# AV Receiver help please - Resolved :)



## Electric_Andy (27 Feb 2021)

Hi, please could someone help me setup my new AV receiver?

I have a modern TV, an Amazon Firestick, a new Denon X550BT AVR, and a set of speakers.

I have read the manual and set it up as they suggested, and also have gone through the setup callibration on the AVR. But I can only get video, not sound.

During the callibration, the left and right speakers hissed as they were supposed to, so they are hooked up correctly.

Here's what I have done:

TV HDMI1 connected to AVR HDMI out (monitor)
Digital audio cable going from TV to AVR
RCAs (red and white) going from TV to AVR
Firestick plugged into mains and going to Media Player input on AVR (HDMI)

Still no sound. I've googled, and still am baffled. Everything worked fine on my old amp and speakers


----------



## ColinJ (27 Feb 2021)

What make/model of TV is it?


----------



## Electric_Andy (27 Feb 2021)

Sorry - It's a Digihome 43 FHD CNTD - a Tesco one, but seems to have all the ins and outs required? Could it be that is doesn't support ARC? If so, what do I do about it?!


----------



## midlife (27 Feb 2021)

Set to mute on the TV remote?


----------



## Electric_Andy (27 Feb 2021)

TV volume goes up and down fine, but nothing comes out from the external speakers.


----------



## stoatsngroats (27 Feb 2021)

Do you have to change a sound setting on the Tv setup to divert sound away from the Tv speakers?


----------



## mistyoptic (27 Feb 2021)

Wouldn’t expect to need the RCAs and the Optical cable both connected. Either/or, surely? Maybe that’s upsetting it


----------



## mistyoptic (27 Feb 2021)

In fact, if the TV can do HDMI with ARC then you shouldn’t need the others at all


----------



## Electric_Andy (27 Feb 2021)

My TV HDMI doesn't say "ARC" so I'm assuming it doesn't support ARC becasue it's a cheapo TV. I've unplugged the RCA, so all that's connected now is HDMI from TV to AVR, and digital audio cable from TV to AVR. And Firestick to AVR.


----------



## MntnMan62 (27 Feb 2021)

Make sure your AV receiver is set to the correct source. You may need to toggle through the different sources. That happened to me a couple times. Also, if it's a Bluetooth receiver, and someone else is paired to it, you won't get sound. You need to make sure all other devices are unpaired.


----------



## Electric_Andy (27 Feb 2021)

Thanks, but haven't connected anything to bluetooth yet.

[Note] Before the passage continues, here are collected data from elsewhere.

-- key invariant: A's loop run from the state described by emitStack of B's tree stack
-- produces exactly B's emission of the final tree stack.
theorem gs_key : ∀ (cs : List Char) (st : List GTree) (ls labs : List String) (o n : Int),
    gsOk cs (st.length : Int) = true →
    emitStack st 0 0 = (ls, labs, o, n) →
    ∃ st', buildB cs st = some st' ∧
      gsLoopA cs labs ls o n =
      some ((emitStack st' 0 0).1 ++
        ["out" ++ PySem.Int.toStr ((emitStack st' 0 0).2.2.1 - 1)]) := by
  intro cs
  induction cs with
  | nil =>
      intro st ls labs o n _ heq
      exact ⟨st, rfl, by simp [gsLoopA, heq]⟩
  | cons c cs ih =>
      intro st ls labs o n hok heq
      by_cases hdot : c = '.'
      · subst hdot
        simp [gsOk] at hok
        obtain ⟨hlen, hok'⟩ := hok
        obtain ⟨ta, tb, rest, rfl⟩ : ∃ ta tb rest, st = ta :: tb :: rest := by
          rcases st with _ | ⟨ta, _ | ⟨tb, rest⟩⟩
          · exact absurd hlen (by simp)
          · exact absurd hlen (by simp)
          · exact ⟨ta, tb, rest, rfl⟩
        rcases h1 : emitStack rest 0 0 with ⟨lr, labr, o1, n1⟩
        rcases h2 : emitB tb o1 n1 with ⟨lb, b, o2, n2⟩
        rcases h3 : emitB ta o2 n2 with ⟨la, a, o3, n3⟩
        have hcur : emitStack (ta :: tb :: rest) 0 0 = (lr ++ lb ++ la, a :: b :: labr, o3, n3) :=
          emitStack_cons_eq _ _ _ _ _ _ _ _ _ _ _ _
            (emitStack_cons_eq _ _ _ _ _ _ _ _ _ _ _ _ h1 h2) h3
        rw [heq] at hcur
        obtain ⟨hls, hlabs, ho, hn⟩ := by simpa [Prod.ext_iff] using hcur.symm
        have hnew : emitStack (GTree.andg tb ta :: rest) 0 0 =
            (lr ++ (lb ++ la ++ andLines a b o3 n3),
             ("out" ++ PySem.Int.toStr (o3+1)) :: labr, o3 + 2, n3 + 1) := by
          simp [emitStack, emitB, h1, h2, h3]
        have hok2 : gsOk cs (((GTree.andg tb ta :: rest).length : Nat) : Int) = true := by
          have : (((GTree.andg tb ta :: rest).length : Nat) : Int)
              = ((ta :: tb :: rest).length : Int) - 1 := by simp only [List.length_cons]; push_cast; omega
          rw [this]; exact hok'
        obtain ⟨st', hb, hl⟩ := ih (GTree.andg tb ta :: rest) _ _ _ _ hok2 hnew
        refine ⟨st', by simpa [buildB] using hb, ?_⟩
        subst hls ho hn
        rw [← hlabs]
        simpa [gsLoopA, List.append_assoc] using hl
      · by_cases hplus : c = '+'
        · subst hplus
          simp [gsOk] at hok
          obtain ⟨hlen, hok'⟩ := hok
          obtain ⟨ta, tb, rest, rfl⟩ : ∃ ta tb rest, st = ta :: tb :: rest := by
            rcases st with _ | ⟨ta, _ | ⟨tb, rest⟩⟩
            · exact absurd hlen (by simp)
            · exact absurd hlen (by simp)
            · exact ⟨ta, tb, rest, rfl⟩
          rcases h1 : emitStack rest 0 0 with ⟨lr, labr, o1, n1⟩
          rcases h2 : emitB tb o1 n1 with ⟨lb, b, o2, n2⟩
          rcases h3 : emitB ta o2 n2 with ⟨la, a, o3, n3⟩
          have hcur : emitStack (ta :: tb :: rest) 0 0 = (lr ++ lb ++ la, a :: b :: labr, o3, n3) :=
            emitStack_cons_eq _ _ _ _ _ _ _ _ _ _ _ _
              (emitStack_cons_eq _ _ _ _ _ _ _ _ _ _ _ _ h1 h2) h3
          rw [heq] at hcur
          obtain ⟨hls, hlabs, ho, hn⟩ := by simpa [Prod.ext_iff] using hcur.symm
          have hnew : emitStack (GTree.org tb ta :: rest) 0 0 =
              (lr ++ (lb ++ la ++ orLines a b o3 n3),
               ("out" ++ PySem.Int.toStr (o3+1)) :: labr, o3 + 2, n3 + 1) := by
            simp [emitStack, emitB, h1, h2, h3]
          have hok2 : gsOk cs (((GTree.org tb ta :: rest).length : Nat) : Int) = true := by
            have : (((GTree.org tb ta :: rest).length : Nat) : Int)
                = ((ta :: tb :: rest).length : Int) - 1 := by simp only [List.length_cons]; push_cast; omega
            rw [this]; exact hok'
          obtain ⟨st', hb, hl⟩ := ih (GTree.org tb ta :: rest) _ _ _ _ hok2 hnew
          refine ⟨st', by simpa [buildB, hdot] using hb, ?_⟩
          subst hls ho hn
          rw [← hlabs]
          simpa [gsLoopA, hdot, List.append_assoc] using hl
        · by_cases hbang : c = '!'
          · subst hbang
            simp [gsOk] at hok
            obtain ⟨hlen, hok'⟩ := hok
            obtain ⟨ta, rest, rfl⟩ : ∃ ta rest, st = ta :: rest := by
              rcases st with _ | ⟨ta, rest⟩
              · exact absurd hlen (by simp)
              · exact ⟨ta, rest, rfl⟩
            rcases h1 : emitStack rest 0 0 with ⟨lr, labr, o1, n1⟩
            rcases h2 : emitB ta o1 n1 with ⟨la, a, o2, n2⟩
            have hcur : emitStack (ta :: rest) 0 0 = (lr ++ la, a :: labr, o2, n2) :=
              emitStack_cons_eq _ _ _ _ _ _ _ _ _ _ _ _ h1 h2
            rw [heq] at hcur
            obtain ⟨hls, hlabs, ho, hn⟩ := by simpa [Prod.ext_iff] using hcur.symm
            have hnew : emitStack (GTree.notg ta :: rest) 0 0 =
                (lr ++ (la ++ notLines a o2),
                 ("out" ++ PySem.Int.toStr o2) :: labr, o2 + 1, n2) := by
              simp [emitStack, emitB, h1, h2]
            have hok2 : gsOk cs (((GTree.notg ta :: rest).length : Nat) : Int) = true := by
              have : (((GTree.notg ta :: rest).length : Nat) : Int)
                  = ((ta :: rest).length : Int) := by simp
              rw [this]; exact hok'
            obtain ⟨st', hb, hl⟩ := ih (GTree.notg ta :: rest) _ _ _ _ hok2 hnew
            refine ⟨st', by simpa [buildB, hdot, hplus] using hb, ?_⟩
            subst hls ho hn
            rw [← hlabs]
            simpa [gsLoopA, hdot, hplus, List.append_assoc] using hl
          · -- operand character: push a leaf
            simp [gsOk, hdot, hplus, hbang] at hok
            have hnew : emitStack (GTree.leaf (String.singleton c) :: st) 0 0 =
                (ls, String.singleton c :: labs, o, n) := by
              have := emitStack_cons_eq (GTree.leaf (String.singleton c)) st 0 0
                ls labs o n [] (String.singleton c) o n heq (by simp [emitB])
              simpa using this
            have hok2 : gsOk cs (((GTree.leaf (String.singleton c) :: st).length : Nat) : Int) = true := by
              have : (((GTree.leaf (String.singleton c) :: st).length : Nat) : Int)
                  = (st.length : Int) + 1 := by simp
              rw [this]; exact hok
            obtain ⟨st', hb, hl⟩ := ih (GTree.leaf (String.singleton c) :: st) _ _ _ _ hok2 hnew
            refine ⟨st', by simpa [buildB, hdot, hplus, hbang] using hb, ?_⟩
            simpa [gsLoopA, hdot, hplus, hbang] using hl

-- ===== VERDICT (by name: the statement is the Claim_ definition above) =====
theorem gate_structure_spec : Claim_equal_gate_structure := by
  intro exp _ hpre
  unfold Spec_gate_structure gate_structure gate_structure_alt
  have h0 : emitStack ([] : List GTree) 0 0 = ([], [], 0, 0) := rfl
  have hok : gsOk exp.toList ((([] : List GTree).length : Nat) : Int) = true := by
    simpa using hpre
  obtain ⟨st', hb, hl⟩ := gs_key exp.toList [] [] [] 0 0 hok h0
  rw [hb, hl]
  rcases h : emitStack st' 0 0 with ⟨ls', labs', o', n'⟩
  simp [h]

The TV source lists the AV, so I selected that. Am I supposed to plug my Firestick into the AVR? I did that but still no sound. So I plugged it into the TV, again got a picture but no sound


----------



## Electric_Andy (27 Feb 2021)

Sorted thank you - it was the input menu on the AVR I had to change input to Digital Audio.

THANKS EVERYONE !


----------